2024 FA Trophy final
- Wembley Stadium hosted the final
- Event: 2023–24 FA Trophy
| Gateshead | Solihull Moors |
| 2 | 2 |
- After extra time Gateshead won 5–4 on penalties
- Date: 11 May 2024
- Venue: Wembley Stadium, London
- Referee: Sam Allison
- Attendance: 19,964

= 2024 FA Trophy final =

The 2024 FA Trophy final was an association football match played at Wembley Stadium, London, on 11 May 2024. It was the 55th FA Trophy final and was contested between Gateshead and Solihull Moors. It was Gateshead's second consecutive final following their defeat the previous year, and Solihull Moors' first final. Due to sponsorship by Isuzu, the final was officially named the Isuzu FA Trophy Final.

As part of Non-League Finals Day, the FA Vase final was played earlier in the day at the same venue.
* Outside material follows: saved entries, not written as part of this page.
-- pv_equiv track=rewrite | github.com/VRL10/Trabalho_Redes02_Aval02 | servidorConcorrente.py | analisar_requisicao_http
-- ===== SOURCE A (Python) =====
-- def analisar_requisicao_http(dados):
--     try:
--         linhas = dados.split('\r\n')
--         if not linhas:
--             return None, None, {}, ''
--
--         linha_requisicao = linhas[0]
--         partes = linha_requisicao.split()
--         if len(partes) < 3:
--             return None, None, {}, ''
--
--         metodo = partes[0]
--         caminho = partes[1]
--
--         cabecalhos = {}
--         corpo = ''
--         linha_vazia_encontrada = False
--
--         for linha in linhas[1:]:
--             if not linha:
--                 linha_vazia_encontrada = True
--                 continue
--
--             if not linha_vazia_encontrada and ':' in linha:
--                 chave, valor = linha.split(':', 1)
--                 cabecalhos[chave.strip()] = valor.strip()
--             elif linha_vazia_encontrada:
--                 corpo += linha
--
--         return metodo, caminho, cabecalhos, corpo.strip()
--
--     except Exception as e:
--         return None, None, {}, ''
-- ===== SOURCE B (Python) =====
-- def analisar_requisicao_http(dados):
--     try:
--         linhas = dados.split('\r\n')
--         partes = linhas[0].split()
--         if len(partes) < 3:
--             return None, None, {}, ''
--         resto = linhas[1:]
--         try:
--             fronteira = resto.index('')
--         except ValueError:
--             fronteira = len(resto)
--         cabecalhos = {}
--         for linha in resto[:fronteira]:
--             if ':' in linha:
--                 chave, valor = linha.split(':', 1)
--                 cabecalhos[chave.strip()] = valor.strip()
--         corpo = ''.join(l for l in resto[fronteira + 1:] if l)
--         return partes[0], partes[1], cabecalhos, corpo.strip()
--     except Exception:
--         return None, None, {}, ''
-- ===== Notes on version B (the rewrite author's own statement) =====
-- stated objective: alternative
-- what changed: A makes one stateful pass over the lines with a boolean flag, a growing dict and a growing body string; B instead locates the first empty line with list.index and processes the two regions separately: a header fold over the lines before it and a single separator-free join over the non-empty lines after it.
import Mathlib
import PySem

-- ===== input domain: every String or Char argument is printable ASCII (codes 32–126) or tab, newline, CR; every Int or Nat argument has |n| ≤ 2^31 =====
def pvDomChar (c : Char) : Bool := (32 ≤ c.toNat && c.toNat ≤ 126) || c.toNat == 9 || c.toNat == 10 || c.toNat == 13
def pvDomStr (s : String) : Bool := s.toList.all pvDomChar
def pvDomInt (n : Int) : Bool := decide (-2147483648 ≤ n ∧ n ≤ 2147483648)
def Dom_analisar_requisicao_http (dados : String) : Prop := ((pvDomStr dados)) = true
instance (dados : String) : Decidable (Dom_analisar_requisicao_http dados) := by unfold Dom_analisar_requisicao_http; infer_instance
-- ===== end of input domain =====

-- B replaces A's one stateful pass (flag + dict + growing body string) by locating the first
-- empty line with index? and processing the two regions separately (headers fold, body join);
-- objective: alternative decomposition, same cost.

-- ===== PORT A =====
-- 'corpo += linha' (Python str concatenation) is ported exactly as List Char append.
def analisar_requisicao_http (dados : String) : Option String × Option String × (List (String × String)) × String :=
  match PySem.Str.split? dados "\r\n" with
  | none => (none, none, [], "")   -- unreachable: the separator literal is nonempty
  | some linhas =>
    match linhas with
    | [] => (none, none, [], "")   -- 'if not linhas'
    | linha_requisicao :: resto =>
      let partes := PySem.Str.split₀ linha_requisicao
      if partes.length < 3 then (none, none, [], "")
      else
        match partes with
        | metodo :: caminho :: _ =>
          let st := resto.foldl (fun (s : PySem.Dict String String × List Char × Bool) linha =>
            if linha = "" then (s.1, s.2.1, true)
            else if !s.2.2 && PySem.Str.isIn ":" linha then
              match PySem.Str.splitMax? linha ":" 1 with
              | some (chave :: valor :: _) =>
                  (s.1.insert (PySem.Str.strip chave) (PySem.Str.strip valor), s.2.1, s.2.2)
              | _ => s   -- unreachable: ':' ∈ linha gives two pieces
            else if s.2.2 then (s.1, s.2.1 ++ linha.toList, s.2.2)
            else s) (PySem.Dict.empty, ([] : List Char), false)
          (some metodo, some caminho, st.1.items, String.ofList (PySem.Chars.strip st.2.1))
        | _ => (none, none, [], "")   -- unreachable: the length guard passed

-- ===== PORT B =====
-- 'chave, valor = linha.split(':', 1)' and the guarded 'partes[0]'/'partes[1]' are ported with
-- headD/tail; exact, since split(':', 1) with ':' present yields exactly two pieces (proved in
-- pv_splitMax_colon below) and partes has at least three elements past the guard.
def analisar_requisicao_http_alt (dados : String) : Option String × Option String × (List (String × String)) × String :=
  let linhas := (PySem.Str.split? dados "\r\n").getD []   -- separator literal nonempty, never none
  let linha0 := linhas.headD ""                            -- linhas[0]: split always returns ≥ 1 piece
  let resto := linhas.tail                                 -- linhas[1:]
  let partes := PySem.Str.split₀ linha0
  if partes.length < 3 then (none, none, [], "")
  else
    let metodo := partes.headD ""
    let caminho := partes.tail.headD ""
    let fronteira := (PySem.List.index? resto "").getD resto.length
    let cabecalhos := (resto.take fronteira).foldl (fun (d : PySem.Dict String String) linha =>
        if PySem.Str.isIn ":" linha then
          let ps := (PySem.Str.splitMax? linha ":" 1).getD []
          d.insert (PySem.Str.strip (ps.headD "")) (PySem.Str.strip (ps.tail.headD ""))
        else d) PySem.Dict.empty
    let corpo := PySem.Chars.join [] (((resto.drop (fronteira + 1)).filter (· ≠ "")).map String.toList)
    (some metodo, some caminho, cabecalhos.items, String.ofList (PySem.Chars.strip corpo))

-- ===== PRECONDITION & SPEC =====
def Spec_analisar_requisicao_http (dados : String) (out : Option String × Option String × (List (String × String)) × String) : Prop := out = analisar_requisicao_http_alt dados
instance (dados : String) (out : Option String × Option String × (List (String × String)) × String) : Decidable (Spec_analisar_requisicao_http dados out) := by unfold Spec_analisar_requisicao_http; infer_instance

-- ===== CLAIM (what is proved, stated in full; the proofs are below) =====
def Claim_equal_analisar_requisicao_http : Prop := ∀ (dados : String), Dom_analisar_requisicao_http dados → Spec_analisar_requisicao_http dados (analisar_requisicao_http dados)

-- ===== LEMMAS AND PROOFS =====

-- str.split with maxsplit 0 splits nothing: the remainder is one piece
theorem pv_go_zero (sep : List Char) : ∀ (fuel : Nat) (l cur : List Char) (acc : List (List Char)),
    PySem.Chars.splitOnMax.go sep fuel 0 l cur acc = ((cur.reverse ++ l) :: acc).reverse
  | 0, l, cur, acc => rfl
  | fuel+1, [], cur, acc => by simp [PySem.Chars.splitOnMax.go]
  | fuel+1, c :: rest, cur, acc => by simp [PySem.Chars.splitOnMax.go]

-- str.split with maxsplit 1 on a string containing the separator: exactly two pieces
theorem pv_go_one (sep : List Char) (hsep : sep ≠ []) :
    ∀ (fuel : Nat) (l cur : List Char) (acc : List (List Char)), l.length < fuel → sep <:+: l →
    ∃ a b, PySem.Chars.splitOnMax.go sep fuel 1 l cur acc = (b :: a :: acc).reverse
  | 0, l, cur, acc, hf, _ => absurd hf (by omega)
  | fuel+1, [], cur, acc, hf, hin => by
    exact absurd (List.eq_nil_of_infix_nil hin) hsep
  | fuel+1, c :: rest, cur, acc, hf, hin => by
    by_cases hp : sep.isPrefixOf (c :: rest)
    · refine ⟨cur.reverse, List.drop sep.length (c :: rest), ?_⟩
      simp only [PySem.Chars.splitOnMax.go]
      rw [if_neg (by norm_num), if_pos hp, pv_go_zero]
      simp
    · obtain ⟨s, t, he⟩ := hin
      have hs : s ≠ [] := by
        rintro rfl
        exact hp ((List.isPrefixOf_iff_prefix).mpr ⟨t, by simpa using he⟩)
      obtain ⟨s0, s', rfl⟩ := List.exists_cons_of_ne_nil hs
      have he' : rest = s' ++ sep ++ t := by
        have h2 := he
        simp at h2
        simp [← h2.2]
      have hin' : sep <:+: rest := ⟨s', t, he'.symm⟩
      obtain ⟨a, b, hab⟩ := pv_go_one sep hsep fuel rest (c :: cur) acc (by simp at hf ⊢; omega) hin'
      refine ⟨a, b, ?_⟩
      simp only [PySem.Chars.splitOnMax.go]
      rw [if_neg (by norm_num), if_neg hp]
      exact hab

theorem pv_splitMax_colon (x : String) (h : PySem.Str.isIn ":" x = true) :
    ∃ a b : String, PySem.Str.splitMax? x ":" 1 = some [a, b] := by
  have hin : (":".toList) <:+: x.toList := (PySem.Str.isIn_iff_infix _ _).mp h
  obtain ⟨a, b, hab⟩ := pv_go_one (":".toList) (by simp) (x.toList.length + 1) x.toList [] []
    (by omega) hin
  refine ⟨String.ofList a, String.ofList b, ?_⟩
  simp at hab
  simp [PySem.Str.splitMax?, PySem.Chars.splitMax?, PySem.Chars.splitOnMax, hab]

-- ''.join with an empty separator is concatenation
theorem pv_join_nil_flatten : ∀ (ls : List (List Char)), PySem.Chars.join [] ls = ls.flatten
  | [] => rfl
  | [x] => by unfold PySem.Chars.join List.intercalate; simp
  | x :: y :: t => by
    have ih := pv_join_nil_flatten (y :: t)
    unfold PySem.Chars.join List.intercalate at ih ⊢
    rw [List.intersperse_cons₂]
    simp only [List.flatten_cons, List.nil_append, ih]

-- A's loop over a region with no empty line: only headers grow, flag stays false
theorem pv_foldA_no_empty : ∀ (l : List String) (d : PySem.Dict String String) (corpo : List Char), "" ∉ l →
    l.foldl (fun (s : PySem.Dict String String × List Char × Bool) linha =>
            if linha = "" then (s.1, s.2.1, true)
            else if !s.2.2 && PySem.Str.isIn ":" linha then
              match PySem.Str.splitMax? linha ":" 1 with
              | some (chave :: valor :: _) =>
                  (s.1.insert (PySem.Str.strip chave) (PySem.Str.strip valor), s.2.1, s.2.2)
              | _ => s
            else if s.2.2 then (s.1, s.2.1 ++ linha.toList, s.2.2)
            else s) (d, corpo, false)
    = (l.foldl (fun (d : PySem.Dict String String) linha =>
            if PySem.Str.isIn ":" linha then
              let ps := (PySem.Str.splitMax? linha ":" 1).getD []
              d.insert (PySem.Str.strip (ps.headD "")) (PySem.Str.strip (ps.tail.headD ""))
            else d) d, corpo, false)
  | [], d, corpo, _ => rfl
  | x :: t, d, corpo, h => by
    have hx : ¬ (x = "") := fun he => h (he ▸ List.mem_cons_self ..)
    have ht : "" ∉ t := fun he => h (List.mem_cons_of_mem _ he)
    simp only [List.foldl_cons, if_neg hx, Bool.not_false, Bool.true_and]
    by_cases hc : PySem.Str.isIn ":" x
    · obtain ⟨a, b, hab⟩ := pv_splitMax_colon x hc
      simp only [hc, if_pos, hab, Option.getD_some, List.headD_cons, List.tail_cons]
      exact pv_foldA_no_empty t _ corpo ht
    · simp only [hc]
      simp only [Bool.false_eq_true, if_false]
      exact pv_foldA_no_empty t d corpo ht

-- A's loop once the flag is set: headers frozen, non-empty lines concatenated into corpo
theorem pv_foldA_after_empty : ∀ (l : List String) (d : PySem.Dict String String) (corpo : List Char),
    l.foldl (fun (s : PySem.Dict String String × List Char × Bool) linha =>
            if linha = "" then (s.1, s.2.1, true)
            else if !s.2.2 && PySem.Str.isIn ":" linha then
              match PySem.Str.splitMax? linha ":" 1 with
              | some (chave :: valor :: _) =>
                  (s.1.insert (PySem.Str.strip chave) (PySem.Str.strip valor), s.2.1, s.2.2)
              | _ => s
            else if s.2.2 then (s.1, s.2.1 ++ linha.toList, s.2.2)
            else s) (d, corpo, true)
    = (d, corpo ++ (l.filter (· ≠ "")).flatMap String.toList, true)
  | [], d, corpo => by simp
  | x :: t, d, corpo => by
    by_cases hx : x = ""
    · subst hx
      simp only [List.foldl_cons, if_true]
      rw [pv_foldA_after_empty t d corpo]
      simp
    · simp only [List.foldl_cons, if_neg hx, Bool.not_true, Bool.false_and,
        Bool.false_eq_true, if_false, if_pos]
      rw [pv_foldA_after_empty t d (corpo ++ x.toList)]
      simp [hx]

-- A's whole loop, characterised by the position of the first empty line
theorem pv_core (resto : List String) :
    resto.foldl (fun (s : PySem.Dict String String × List Char × Bool) linha =>
            if linha = "" then (s.1, s.2.1, true)
            else if !s.2.2 && PySem.Str.isIn ":" linha then
              match PySem.Str.splitMax? linha ":" 1 with
              | some (chave :: valor :: _) =>
                  (s.1.insert (PySem.Str.strip chave) (PySem.Str.strip valor), s.2.1, s.2.2)
              | _ => s
            else if s.2.2 then (s.1, s.2.1 ++ linha.toList, s.2.2)
            else s) (PySem.Dict.empty, ([] : List Char), false)
    = ((resto.take ((PySem.List.index? resto "").getD resto.length)).foldl
          (fun (d : PySem.Dict String String) linha =>
            if PySem.Str.isIn ":" linha then
              let ps := (PySem.Str.splitMax? linha ":" 1).getD []
              d.insert (PySem.Str.strip (ps.headD "")) (PySem.Str.strip (ps.tail.headD ""))
            else d) PySem.Dict.empty,
       ((resto.drop ((PySem.List.index? resto "").getD resto.length + 1)).filter (· ≠ "")).flatMap String.toList,
       decide ("" ∈ resto)) := by
  by_cases hm : "" ∈ resto
  · have h1 := (PySem.List.index?_isSome_iff resto "").mpr hm
    obtain ⟨k, hk⟩ := Option.isSome_iff_exists.mp h1
    obtain ⟨pre, suf, he, hl, hnp⟩ := (PySem.List.index?_eq_some_iff _ _ _).mp hk
    subst he; subst hl
    rw [hk]
    simp only [Option.getD_some]
    have hdrop : (pre ++ "" :: suf).drop (pre.length + 1) = suf := by
      rw [show pre ++ "" :: suf = (pre ++ [""]) ++ suf by simp,
          show pre.length + 1 = (pre ++ [""]).length by simp]
      exact List.drop_left
    rw [List.foldl_append, pv_foldA_no_empty pre _ _ hnp, List.foldl_cons, if_pos rfl,
        pv_foldA_after_empty, List.take_left, hdrop]
    simp [hm]
  · rw [(PySem.List.index?_eq_none_iff _ _).mpr hm]
    simp only [Option.getD_none, List.take_length]
    rw [pv_foldA_no_empty resto _ _ hm]
    simp [hm, List.drop_eq_nil_of_le (Nat.le_succ_of_le (Nat.le_refl _))]

-- ===== VERDICT (by name: the statement is the Claim_ definition above) =====
theorem analisar_requisicao_http_spec : Claim_equal_analisar_requisicao_http := by
  intro dados _
  unfold Spec_analisar_requisicao_http analisar_requisicao_http analisar_requisicao_http_alt
  cases hs : PySem.Str.split? dados "\r\n" with
  | none => rfl
  | some linhas =>
    cases linhas with
    | nil => rfl
    | cons l0 resto =>
      simp only [Option.getD_some, List.headD_cons, List.tail_cons]
      by_cases hlen : (PySem.Str.split₀ l0).length < 3
      · simp [hlen]
      · simp only [if_neg hlen]
        cases hp : PySem.Str.split₀ l0 with
        | nil => rw [hp] at hlen; exact absurd (by norm_num) hlen
        | cons a t =>
          cases t with
          | nil => rw [hp] at hlen; exact absurd (by norm_num) hlen
          | cons b rest =>
            simp only [pv_core, pv_join_nil_flatten, List.flatMap_def, List.headD_cons,
              List.tail_cons]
Each club from both matches had its supporters allocated to one of four dedicated sections of Wembley Stadium. Gateshead fans were housed on the east side of the stadium while followers of Solihull were on the west side. There was also a neutral section for other spectators. The match was televised live on TNT Sports 1, while BBC Radio Newcastle and BBC Radio WM provided radio commentary.

As participants in the 2023–24 National League, the clubs met twice during the league season. Gateshead won 2–1 in the first meeting, followed by a 3–2 Solihull win in the reverse fixture. After finishing 5th and 6th respectively, the teams were also scheduled to meet in the play-offs, however Gateshead were removed from the play-offs due to not meeting the EFL's ground ownership criteria.